**Records provided**:
::::::::

-- master lemma for port A: aGet2 returns the true count and preserves the memo invariant
lemma aGet2_ok (v : Int) (e : List (List Int)) (color : List Int) (sz : Nat) :
    ∀ S, S < sz → ∀ t, Sh t v.toNat sz → Ok v e color t S → ∀ i, i < v.toNat →
      (aGet2 i S v e color t).1 = gcnt v e color i S ∧
      Sh (aGet2 i S v e color t).2 v.toNat sz ∧
      Ok v e color (aGet2 i S v e color t).2 S ∧
      (∀ i' M', S < M' → tGet (-1) (aGet2 i S v e color t).2 i' M' = tGet (-1) t i' M') := by
  intro S
  induction S using Nat.strong_induction_on with
  | _ S IH =>
    intro hS t hSh hOk i hi
    by_cases hmemo : tGet (-1) t i S ≠ -1
    · rw [aGet2]
      simp only [if_pos hmemo]
      rcases hOk i S (le_refl S) with h | h
      · exact absurd h hmemo
      · exact ⟨h, hSh, hOk, by simp⟩
    · by_cases hsing : S = 2 ^ (color.getD i 0).toNat
      · rw [aGet2]
        simp only [if_neg hmemo, if_pos hsing]
        refine ⟨(gcnt_eq_one v e color i S hsing).symm, tSet_sh hSh, ?_, ?_⟩
        · intro i' M' hM'
          by_cases hne : i' = i ∧ M' = S
          · obtain ⟨rfl, rfl⟩ := hne
            rw [tGet_tSet_same hSh hi hS, gcnt_eq_one v e color i' M' hsing]
            exact Or.inr rfl
          · rw [tGet_tSet_ne (by tauto)]
            exact hOk i' M' hM'
        · intro i' M' hM'
          rw [tGet_tSet_ne (Or.inr (by omega))]
      · by_cases hbit : (S >>> (color.getD i 0).toNat) % 2 ≠ 1
        · rw [aGet2]
          simp only [if_neg hmemo, if_neg hsing, dif_pos hbit]
          refine ⟨(gcnt_eq_zero v e color i S hsing hbit).symm, tSet_sh hSh, ?_, ?_⟩
          · intro i' M' hM'
            by_cases hne : i' = i ∧ M' = S
            · obtain ⟨rfl, rfl⟩ := hne
              rw [tGet_tSet_same hSh hi hS, gcnt_eq_zero v e color i' M' hsing hbit]
              exact Or.inr rfl
            · rw [tGet_tSet_ne (by tauto)]
              exact hOk i' M' hM'
          · intro i' M' hM'
            rw [tGet_tSet_ne (Or.inr (by omega))]
        · have hbit' : (S >>> (color.getD i 0).toNat) % 2 = 1 := by omega
          have htS : S - 2 ^ (color.getD i 0).toNat < S := sub_pow_lt hbit'
          have hSh1 : Sh (tSet t i S 0) v.toNat sz := tSet_sh hSh
          have hOk1 : Ok v e color (tSet t i S 0) (S - 2 ^ (color.getD i 0).toNat) := by
            intro i' M' hM'
            rw [tGet_tSet_ne (Or.inr (by omega))]
            exact hOk i' M' (by omega)
          have hp1 : tGet (-1) (tSet t i S 0) i S = 0 := tGet_tSet_same hSh hi hS
          obtain ⟨c1, c2, c3, c4⟩ := aLoop_ok v e color sz S (S - 2 ^ (color.getD i 0).toNat) i
            hi hS htS
            (fun t' h1 h2 j hj => IH _ htS (by omega) t' h1 h2 j hj)
            (List.range v.toNat) (fun j hj => List.mem_range.1 hj)
            (tSet t i S 0) 0 hSh1 hOk1 hp1
          rw [aGet2]
          simp only [if_neg hmemo, if_neg hsing, dif_neg hbit]
          refine ⟨?_, c2, ?_, ?_⟩
          · rw [c1, gcnt_eq_sum v e color i S hsing hbit']
            ring
          · intro i' M' hM'
            by_cases hne : i' = i ∧ M' = S
            · obtain ⟨rfl, rfl⟩ := hne
              right
              rw [c1, gcnt_eq_sum v e color i' M' hsing hbit']
              ring
            · by_cases hMt : M' ≤ S - 2 ^ (color.getD i 0).toNat
              · exact c3 i' M' hMt
              · rw [c4 i' M' (by omega) hne, tGet_tSet_ne (by tauto)]
                exact hOk i' M' hM'
          · intro i' M' hM'
            rw [c4 i' M' (by omega) (by omega), tGet_tSet_ne (Or.inr (by omega))]

-- the top-level loop of solve: y collects gcnt values, positive is the any-flag
lemma solveA_loop (v : Int) (color : List Int) (e : List (List Int)) (sz : Nat) (hsz : 0 < sz) :
    ∀ (l : List Nat), (∀ j ∈ l, j < v.toNat) → ∀ (ys : List Int) (pos : Int) (t : List (List Int)),
      Sh t v.toNat sz → Ok v e color t (sz - 1) →
      (l.foldl (fun (st : List Int × Int × List (List Int)) i =>
          let r := aGet2 i (sz - 1) v e color st.2.2
          (st.1 ++ [r.1], if r.1 ≥ 1 then 1 else st.2.1, r.2)) (ys, pos, t)).1
        = ys ++ l.map (fun i => gcnt v e color i (sz - 1)) ∧
      (l.foldl (fun (st : List Int × Int × List (List Int)) i =>
          let r := aGet2 i (sz - 1) v e color st.2.2
          (st.1 ++ [r.1], if r.1 ≥ 1 then 1 else st.2.1, r.2)) (ys, pos, t)).2.1
        = if l.any (fun i => decide (gcnt v e color i (sz - 1) ≥ 1)) then 1 else pos := by
  intro l
  induction l with
  | nil => intro _ ys pos t _ _; simp
  | cons j l' IHl =>
    intro hl ys pos t hSh hOk
    have hj : j < v.toNat := hl j (by simp)
    obtain ⟨r1, r2, r3, _⟩ := aGet2_ok v e color sz (sz - 1) (by omega) t hSh hOk j hj
    rw [List.foldl_cons]
    simp only []
    obtain ⟨c1, c2⟩ := IHl (fun x hx => hl x (by simp [hx]))
      (ys ++ [(aGet2 j (sz - 1) v e color t).1])
      (if (aGet2 j (sz - 1) v e color t).1 ≥ 1 then 1 else pos)
      (aGet2 j (sz - 1) v e color t).2 r2 r3
    constructor
    · rw [c1, r1]
      simp
    · rw [c2, r1]
      by_cases hg : gcnt v e color j (sz - 1) ≥ 1
      · simp [hg]
      · simp [hg]

-- port A's solve computes y = map (gcnt · full) and the any-flag
lemma solveA_eval (v : Int) (color : List Int) (e : List (List Int)) (k : Int) :
    solve v color e k =
      ((List.range v.toNat).map (fun i => gcnt v e color i (2 ^ k.toNat - 1)),
       if (List.range v.toNat).any (fun i => decide (gcnt v e color i (2 ^ k.toNat - 1) ≥ 1)) then 1 else 0) := by
  have hT0 : ∀ (n sz : Nat) (i M : Nat),
      tGet (-1) (List.replicate n (List.replicate sz (-1 : Int))) i M = -1 := by
    intro n sz i M
    unfold tGet
    by_cases hin : i < n
    · have hrow : (List.replicate n (List.replicate sz (-1 : Int))).getD i [] = List.replicate sz (-1 : Int) :=
        List.getD_replicate _ hin
      rw [hrow]
      by_cases hM : M < sz
      · rw [List.getD_replicate _ hM]
      · have : sz ≤ M := by omega
        rw [List.getD_eq_getElem?_getD, List.getElem?_eq_none (by simpa using this)]
        rfl
    · have hrow : (List.replicate n (List.replicate sz (-1 : Int))).getD i [] = [] := by
        rw [List.getD_eq_getElem?_getD, List.getElem?_eq_none (by simpa using hin)]
        rfl
      rw [hrow]
      simp
  have hSh0 : Sh (List.replicate v.toNat (List.replicate (2 ^ k.toNat) (-1 : Int))) v.toNat (2 ^ k.toNat) := by
    refine ⟨by simp, ?_⟩
    intro r hr
    rw [List.eq_of_mem_replicate hr]
    simp
  have hOk0 : Ok v e color (List.replicate v.toNat (List.replicate (2 ^ k.toNat) (-1 : Int))) (2 ^ k.toNat - 1) :=
    fun i M _ => Or.inl (hT0 _ _ i M)
  obtain ⟨c1, c2⟩ := solveA_loop v color e (2 ^ k.toNat) (Nat.two_pow_pos _)
    (List.range v.toNat) (fun j hj => List.mem_range.1 hj)
    [] 0 _ hSh0 hOk0
  have ht0 : (List.range v.toNat).map (fun _ => List.replicate (2 ^ k.toNat) (-1 : Int))
      = List.replicate v.toNat (List.replicate (2 ^ k.toNat) (-1 : Int)) := by
    rw [List.map_const']
    simp
  simp only [solve]
  rw [ht0, c1, c2]
  simp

::::::::

**Task objective**: Wherever the string "hrow" shows up in the material, copy the line that holds it.

**Solution to this problem**:
    · have hrow : (List.replicate n (List.replicate sz (-1 : Int))).getD i [] = List.replicate sz (-1 : Int) :=
      rw [hrow]
    · have hrow : (List.replicate n (List.replicate sz (-1 : Int))).getD i [] = [] := by
      rw [hrow]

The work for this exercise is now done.